__WHAT IS NEEDED__: Each line of the records that holds the word "have" should be copied out.

SUPPLIED INFORMATION Start Marker

-- pv_equiv track=rewrite | github.com/syedtaz/dsa | python/src/leetcode/250-299/255.py | verifyPreorder
-- ===== SOURCE A (Python) =====
-- from typing import List
--
-- def verifyPreorder(preorder: List[int]) -> bool:
--     match len(preorder) % 2:
--         case 0:
--             left = preorder[: len(preorder) // 2]
--             right = preorder[len(preorder) // 2 :]
--         case 1:
--             left = preorder[: len(preorder) // 2]
--             right = preorder[len(preorder) // 2 :]
--         case _:
--             raise Exception
--     return all([x > y for x, y in zip(left, left[1:])]) and all(
--         [x < y for x, y in zip(right, right[1:])]
--     )
-- ===== SOURCE B (Python) =====
-- def verifyPreorder(preorder):
--     mid = len(preorder) // 2
--     left, right = preorder[:mid], preorder[mid:]
--     return left == sorted(set(left), reverse=True) and right == sorted(set(right))
-- ===== Notes on version B (the rewrite author's own statement) =====
-- stated objective: alternative
-- what changed: Replaced A's two adjacent-pair zip-comprehension scans with a sorting-based characterization: each half is strictly monotone iff it equals the (descending resp. ascending) sort of its deduplicated element set.
import Mathlib
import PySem

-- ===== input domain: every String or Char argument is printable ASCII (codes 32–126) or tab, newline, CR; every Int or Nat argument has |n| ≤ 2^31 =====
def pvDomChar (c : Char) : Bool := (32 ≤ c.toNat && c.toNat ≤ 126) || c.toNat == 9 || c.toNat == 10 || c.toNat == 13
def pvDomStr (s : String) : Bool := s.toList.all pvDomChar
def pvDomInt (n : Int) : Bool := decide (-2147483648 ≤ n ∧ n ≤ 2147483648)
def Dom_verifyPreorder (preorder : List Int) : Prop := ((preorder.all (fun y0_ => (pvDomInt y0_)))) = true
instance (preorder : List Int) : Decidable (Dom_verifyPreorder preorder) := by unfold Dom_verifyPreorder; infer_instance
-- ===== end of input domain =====

-- B replaces A's adjacent-pair scans with a sorting-based characterization: each half is
-- strictly monotone iff it equals the (descending resp. ascending) sort of its element set
-- (objective: alternative algorithm, not faster).

-- ===== PORT A =====
-- Python's cases 0 and 1 of 'match len % 2' carry identical code; 'case _: raise' is
-- unreachable since len % 2 < 2, so A is total (the '_' arm below is the case-1 code).
def verifyPreorder (preorder : List Int) : Bool :=
  match preorder.length % 2 with
  | 0 =>
    let left := PySem.List.slice preorder none (some ((preorder.length / 2 : Nat) : Int))
    let right := PySem.List.slice preorder (some ((preorder.length / 2 : Nat) : Int)) none
    ((left.zip (PySem.List.slice left (some 1) none)).all (fun xy => decide (xy.1 > xy.2))) &&
      ((right.zip (PySem.List.slice right (some 1) none)).all (fun xy => decide (xy.1 < xy.2)))
  | _ =>
    let left := PySem.List.slice preorder none (some ((preorder.length / 2 : Nat) : Int))
    let right := PySem.List.slice preorder (some ((preorder.length / 2 : Nat) : Int)) none
    ((left.zip (PySem.List.slice left (some 1) none)).all (fun xy => decide (xy.1 > xy.2))) &&
      ((right.zip (PySem.List.slice right (some 1) none)).all (fun xy => decide (xy.1 < xy.2)))

-- ===== PORT B =====
-- left == sorted(set(left), reverse=True) and right == sorted(set(right))
def verifyPreorder_alt (preorder : List Int) : Bool :=
  let left := PySem.List.slice preorder none (some ((preorder.length / 2 : Nat) : Int))
  let right := PySem.List.slice preorder (some ((preorder.length / 2 : Nat) : Int)) none
  decide (left = PySem.List.sorted (PySem.Set.ofList left) (fun x => x) true) &&
    decide (right = PySem.List.sorted (PySem.Set.ofList right) (fun x => x) false)

-- ===== PRECONDITION & SPEC =====
def Spec_verifyPreorder (preorder : List Int) (out : Bool) : Prop := out = verifyPreorder_alt preorder
instance (preorder : List Int) (out : Bool) : Decidable (Spec_verifyPreorder preorder out) := by unfold Spec_verifyPreorder; infer_instance

-- ===== CLAIM =====
def Claim_equal_verifyPreorder : Prop := ∀ (preorder : List Int), Dom_verifyPreorder preorder → Spec_verifyPreorder preorder (verifyPreorder preorder)

-- ===== LEMMAS AND PROOFS =====

-- A's zip-with-tail scan is an IsChain
theorem zip_tail_all_chain' (q : Int × Int → Bool) (l : List Int) :
    ((l.zip l.tail).all q) = true ↔
      List.IsChain (fun a b => q (a, b) = true) l := by
  induction l with
  | nil => simp
  | cons x xs ih =>
    cases xs with
    | nil => simp
    | cons y t =>
      simp only [List.tail_cons] at ih ⊢
      rw [List.zip_cons_cons, List.all_cons, Bool.and_eq_true, ih, List.isChain_cons_cons]

-- a list equals the ascending sort of its set iff it is strictly increasing
theorem asc_char (l : List Int) :
    l = PySem.List.sorted (PySem.Set.ofList l) (fun x => x) false ↔ l.Pairwise (· < ·) := by
  constructor
  · intro h
    rw [h]
    exact PySem.List.sorted_ofList_pairwise_lt l
  · intro h
    have hnd : l.Nodup := h.imp (fun hab => ne_of_lt hab)
    rw [PySem.Set.ofList_eq_self_of_nodup l hnd]
    exact (PySem.List.sorted_eq_self_of_pairwise l (fun x => x)
      (h.imp (fun hab => le_of_lt hab))).symm

-- a list equals the descending sort of its set iff it is strictly decreasing
theorem desc_char (l : List Int) :
    l = PySem.List.sorted (PySem.Set.ofList l) (fun x => x) true ↔ l.Pairwise (· > ·) := by
  constructor
  · intro h
    have hge : l.Pairwise (fun a b : Int => b ≤ a) := by
      rw [h]; exact PySem.List.sorted_pairwise_rev (PySem.Set.ofList l) (fun x => x)
    have hnd : l.Nodup := by
      rw [h]
      exact ((PySem.List.sorted_perm (PySem.Set.ofList l) (fun x => x) true).nodup_iff).mpr
        (PySem.Set.nodup_ofList l)
    exact (hge.and hnd).imp (fun hab => lt_of_le_of_ne hab.1 (Ne.symm hab.2))
  · intro h
    have hnd : l.Nodup := h.imp (fun hab => (ne_of_lt hab).symm)
    rw [PySem.Set.ofList_eq_self_of_nodup l hnd]
    exact (PySem.List.sorted_rev_eq_self_of_pairwise l (fun x => x)
      (h.imp (fun hab => le_of_lt hab))).symm

theorem verifyPreorder_eq_body (a : List Int) :
    verifyPreorder a =
      (((a.take (a.length / 2)).zip (a.take (a.length / 2)).tail).all
          (fun xy => decide (xy.1 > xy.2)) &&
        ((a.drop (a.length / 2)).zip (a.drop (a.length / 2)).tail).all
          (fun xy => decide (xy.1 < xy.2))) := by
  unfold verifyPreorder
  rcases Nat.mod_two_eq_zero_or_one a.length with h | h <;>
    rw [h] <;>
    simp only [PySem.List.slice_to_natCast, PySem.List.slice_from_natCast,
      PySem.List.slice_from_one]

-- adjacent-pair scan ⟺ the sorted-set characterization, per half
theorem half_desc (l : List Int) :
    ((l.zip l.tail).all (fun xy => decide (xy.1 > xy.2))) =
      decide (l = PySem.List.sorted (PySem.Set.ofList l) (fun x => x) true) := by
  refine Bool.eq_iff_iff.mpr ?_
  rw [zip_tail_all_chain', decide_eq_true_eq, desc_char]
  simp only [decide_eq_true_eq]
  exact List.isChain_iff_pairwise

theorem half_asc (l : List Int) :
    ((l.zip l.tail).all (fun xy => decide (xy.1 < xy.2))) =
      decide (l = PySem.List.sorted (PySem.Set.ofList l) (fun x => x) false) := by
  refine Bool.eq_iff_iff.mpr ?_
  rw [zip_tail_all_chain', decide_eq_true_eq, asc_char]
  simp only [decide_eq_true_eq]
  exact List.isChain_iff_pairwise

-- ===== VERDICT =====
theorem verifyPreorder_spec : Claim_equal_verifyPreorder := by
  intro a _
  show verifyPreorder a = verifyPreorder_alt a
  rw [verifyPreorder_eq_body]
  unfold verifyPreorder_alt
  simp only [PySem.List.slice_to_natCast, PySem.List.slice_from_natCast]
  rw [half_desc, half_asc]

SUPPLIED INFORMATION End Marker

__RESULT__:
    have hnd : l.Nodup := h.imp (fun hab => ne_of_lt hab)
    have hge : l.Pairwise (fun a b : Int => b ≤ a) := by
    have hnd : l.Nodup := by
    have hnd : l.Nodup := h.imp (fun hab => (ne_of_lt hab).symm)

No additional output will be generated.